560 bad sectors is WAY to many. More than likely the HD is dead. The "final word" on this is the diagnostic utility for that particular HD's manufacturer, downloadable from their support section of their web-site.

Maxtor & Seagate is "SeaTools". Western Digitial has their own. They all do.

Use the Disk Utility program and it will tell you if it's dead or not. Check the drives model & serial on-line, it may still be under warranty.


----------



## stifler (Mar 17, 2006)

i downloaded SeaTools, it finds the drive, but when i click on any test, it comes up with an erro message thing, something unexpected happened.
i believe it cant get the disk to respond, or get access into it. but i can. then the program just closes. 

the files are all there, is there no way i can reccover them.
the only thing i can do to this drive now is format it, but i dont want to lose all the files? is there any good program for the job.

ps: i tried to copy and paste files, but the corrupt drive stops responding and crashes.


----------



## Girderman (Oct 22, 2006)

Please post the exact text of the error message.

http://www.google.com/search?hl=en&q=seatools+something+unexpected+happened

I assume your "copy & paste" comment applies to when you have the bad drive installed as slave ?
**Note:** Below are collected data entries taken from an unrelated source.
-- pv_equiv track=rewrite | github.com/ITHwang/coding-test-python | programmers/2022-군장병sw교육/python/Lv3_숫자 게임.py | solution
-- ===== SOURCE A (Python) =====
-- def solution(a, b):
--     score = 0
--     a, b = sorted(a), sorted(b)
--     while b:
--         if b[0] <= a[0]:
--             a.pop()
--             b.pop(0)
--         else:
--             score += 1
--             a.pop(0)
--             b.pop(0)
--     return score
-- ===== SOURCE B (Python) =====
-- def solution(a, b):
--     sa = sorted(a)
--     sb = sorted(b)
--     i = 0
--     score = 0
--     for x in sb:
--         if x > sa[i]:
--             score += 1
--             i += 1
--     return score
-- ===== Notes on version B (the rewrite author's own statement) =====
-- stated objective: faster
-- what changed: Replaced the destructive while-loop that repeatedly does list.pop(0)/pop() (each O(n)) with a single two-pointer pass over the sorted arrays keeping an index, so no list mutation at all.
import Mathlib
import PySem

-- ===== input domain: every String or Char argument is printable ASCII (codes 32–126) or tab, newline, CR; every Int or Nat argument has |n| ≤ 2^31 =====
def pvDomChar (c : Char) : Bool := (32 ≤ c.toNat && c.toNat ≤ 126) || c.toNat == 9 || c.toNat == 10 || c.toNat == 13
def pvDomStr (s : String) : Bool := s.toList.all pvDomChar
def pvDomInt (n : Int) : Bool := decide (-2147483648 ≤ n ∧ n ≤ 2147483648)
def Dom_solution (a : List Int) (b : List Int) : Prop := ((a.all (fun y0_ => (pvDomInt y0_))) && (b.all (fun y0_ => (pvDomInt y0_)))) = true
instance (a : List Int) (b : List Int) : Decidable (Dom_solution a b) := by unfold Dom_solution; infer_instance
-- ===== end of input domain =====

-- B replaces A's destructive while-loop with pop(0)/pop() by a single two-pointer pass
-- over the sorted arrays (an index instead of mutation); return values proved equal on Pre_.

-- ===== PORT A =====
-- the while loop: state is (a, score); each step consumes b's head.
-- a[0] is in range on every input admitted by Pre_solution; headD 0 stands in for it.
def solutionGo (a : List Int) (b : List Int) (score : Int) : Int :=
  match b with
  | [] => score
  | bh :: bt =>
      if bh ≤ a.headD 0 then
        solutionGo a.dropLast bt score          -- a.pop(); b.pop(0)
      else
        solutionGo a.tail bt (score + 1)        -- score += 1; a.pop(0); b.pop(0)

def solution (a : List Int) (b : List Int) : Int :=
  solutionGo (PySem.List.sorted a (fun x => x) false) (PySem.List.sorted b (fun x => x) false) 0

-- ===== PORT B =====
-- fold over sb with state (i, score); sa[i] is in range under Pre_solution (getD 0 stands in).
def solution_alt (a : List Int) (b : List Int) : Int :=
  let sa := PySem.List.sorted a (fun x => x) false
  let sb := PySem.List.sorted b (fun x => x) false
  (sb.foldl (fun (st : Nat × Int) x =>
      if x > sa.getD st.1 0 then (st.1 + 1, st.2 + 1) else st) (0, 0)).2

-- ===== PRECONDITION & SPEC =====
-- A raises IndexError (a[0] on an emptied a) exactly when len(b) > len(a); Pre_ excludes that.
def Pre_solution (a : List Int) (b : List Int) : Prop := b.length ≤ a.length
instance (a : List Int) (b : List Int) : Decidable (Pre_solution a b) := by
  unfold Pre_solution; infer_instance
def pvWitness_solution : List Int × List Int := ([3, 1, 2], [2, 3])

def Spec_solution (a : List Int) (b : List Int) (out : Int) : Prop := out = solution_alt a b
instance (a : List Int) (b : List Int) (out : Int) : Decidable (Spec_solution a b out) := by
  unfold Spec_solution; infer_instance

-- ===== CLAIM (what is proved, stated in full; the proofs are below) =====
def Claim_equal_solution : Prop := ∀ (a : List Int) (b : List Int), Dom_solution a b → Pre_solution a b → Spec_solution a b (solution a b)

-- ===== LEMMAS AND PROOFS =====

-- common two-pointer recursion both ports reduce to
def cnt : List Int → List Int → Int
  | _, [] => 0
  | a, x :: bt => if x ≤ a.headD 0 then cnt a bt else 1 + cnt a.tail bt

theorem cnt_dropLast (b : List Int) : ∀ (a : List Int), b.length + 1 ≤ a.length →
    cnt a.dropLast b = cnt a b := by
  induction b with
  | nil => intro a _; simp [cnt]
  | cons x bt ih =>
      intro a h
      have h2 : 2 ≤ a.length := by simp at h; omega
      have hhead : a.dropLast.headD 0 = a.headD 0 := by
        match a, h2 with
        | a0 :: a1 :: rest, _ => simp [List.dropLast]
      have htail : a.dropLast.tail = a.tail.dropLast := by
        match a, h2 with
        | a0 :: a1 :: rest, _ => simp
      simp only [cnt, hhead]
      split
      · exact ih a (by simp at h ⊢; omega)
      · rw [htail, ih a.tail (by simp at h ⊢; omega)]

theorem solutionGo_eq_cnt (b : List Int) : ∀ (a : List Int) (s : Int),
    b.length ≤ a.length → solutionGo a b s = s + cnt a b := by
  induction b with
  | nil => intro a s _; simp [solutionGo, cnt]
  | cons x bt ih =>
      intro a s h
      simp only [solutionGo, cnt]
      split
      · rw [ih a.dropLast s (by simp at h ⊢; omega),
            cnt_dropLast bt a (by simp at h ⊢; omega)]
      · rw [ih a.tail (s + 1) (by simp at h ⊢; omega)]
        ring

theorem getD_eq_headD_drop (l : List Int) : ∀ (i : Nat), l.getD i 0 = (l.drop i).headD 0 := by
  induction l with
  | nil => intro i; simp
  | cons x t ih =>
      intro i
      cases i with
      | zero => simp
      | succ j => simp [ih j]

theorem foldl_eq_cnt (sa : List Int) (b : List Int) : ∀ (i : Nat) (s : Int),
    (b.foldl (fun (st : Nat × Int) x =>
      if x > sa.getD st.1 0 then (st.1 + 1, st.2 + 1) else st) (i, s)).2
      = s + cnt (sa.drop i) b := by
  induction b with
  | nil => intro i s; simp [cnt]
  | cons x bt ih =>
      intro i s
      have hh := getD_eq_headD_drop sa i
      simp only [List.foldl_cons, cnt]
      by_cases hx : x ≤ sa.getD i 0
      · rw [if_neg (not_lt.2 hx), if_pos (by rw [← hh]; exact hx)]
        exact ih i s
      · rw [if_pos (not_le.1 hx), if_neg (by rw [← hh]; exact hx)]
        rw [ih (i + 1) (s + 1), List.tail_drop]
        ring

-- ===== VERDICT (by name: the statement is the Claim_ definition above) =====
theorem solution_spec : Claim_equal_solution := by
  intro a b _ hpre
  unfold Spec_solution solution solution_alt
  have hlen : (PySem.List.sorted b (fun x => x) false).length
      ≤ (PySem.List.sorted a (fun x => x) false).length := by
    simpa [PySem.List.length_sorted] using hpre
  rw [solutionGo_eq_cnt _ _ _ hlen]
  simpa using (foldl_eq_cnt (PySem.List.sorted a (fun x => x) false)
    (PySem.List.sorted b (fun x => x) false) 0 0).symm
If so, you should limit the use of this drive. There is the "freezer trick", which is putting the HD in a plastic bag and leaving it in the freezer overnight, and then immediatly installing it to get all the data off before it warms up & dies for good.

But the more you use a failing drive, the shorter it's life expectancy becomes. Get the critical data off the drive first as fast as possible before continuing to troubleshoot.


----------



## stifler (Mar 17, 2006)

thats the problem, i think im too late for that now 
all the critical stuff i need is in my documents..
but when i try to copy and paste that stuff into a backup folder in the new drive
it says
"cannot copy file: cannot read from the source file or disk"
i think the sector with all the my docuuments has been badly corrupt and is getting worse.
sometimes i even hear like a ticking noise, coming from the disk, as if one of the needle's(the reader/lens) is digging a big hole into the disk's surface, either that or its stuck inside, and it cant come out?

it strange because if i go to my documents, i can open the files there, but
say im using a brogram and it says browse, and if i try to explore the disk that way, it doesnt let me?


----------



## stifler (Mar 17, 2006)

wait i did it.
i managed to backup around 98% of the files in 'My documents' using copy and paste.
so now that ive copied most of 'my documents', im planning on formatting the corrupt disk.
is there any best way to go around this, or should i use windows basic format tool to format the drive?
and i was wondering, after i format it, would the disk be use-able again, or is that it dead now.
well its repsonding better than before, so i think it stands a chance now?
please help and tell me the best way to format and restore the drive.
thanks


----------



## Girderman (Oct 22, 2006)

Well for one I was pretty clear about limiting the use of the drive, two the freezer trick might have helped recover ALL the data, three it might have been nice to know about the "click of death" sounds as I would have been a little more strident in tone and 4 yes I think it's too late the drive is dead.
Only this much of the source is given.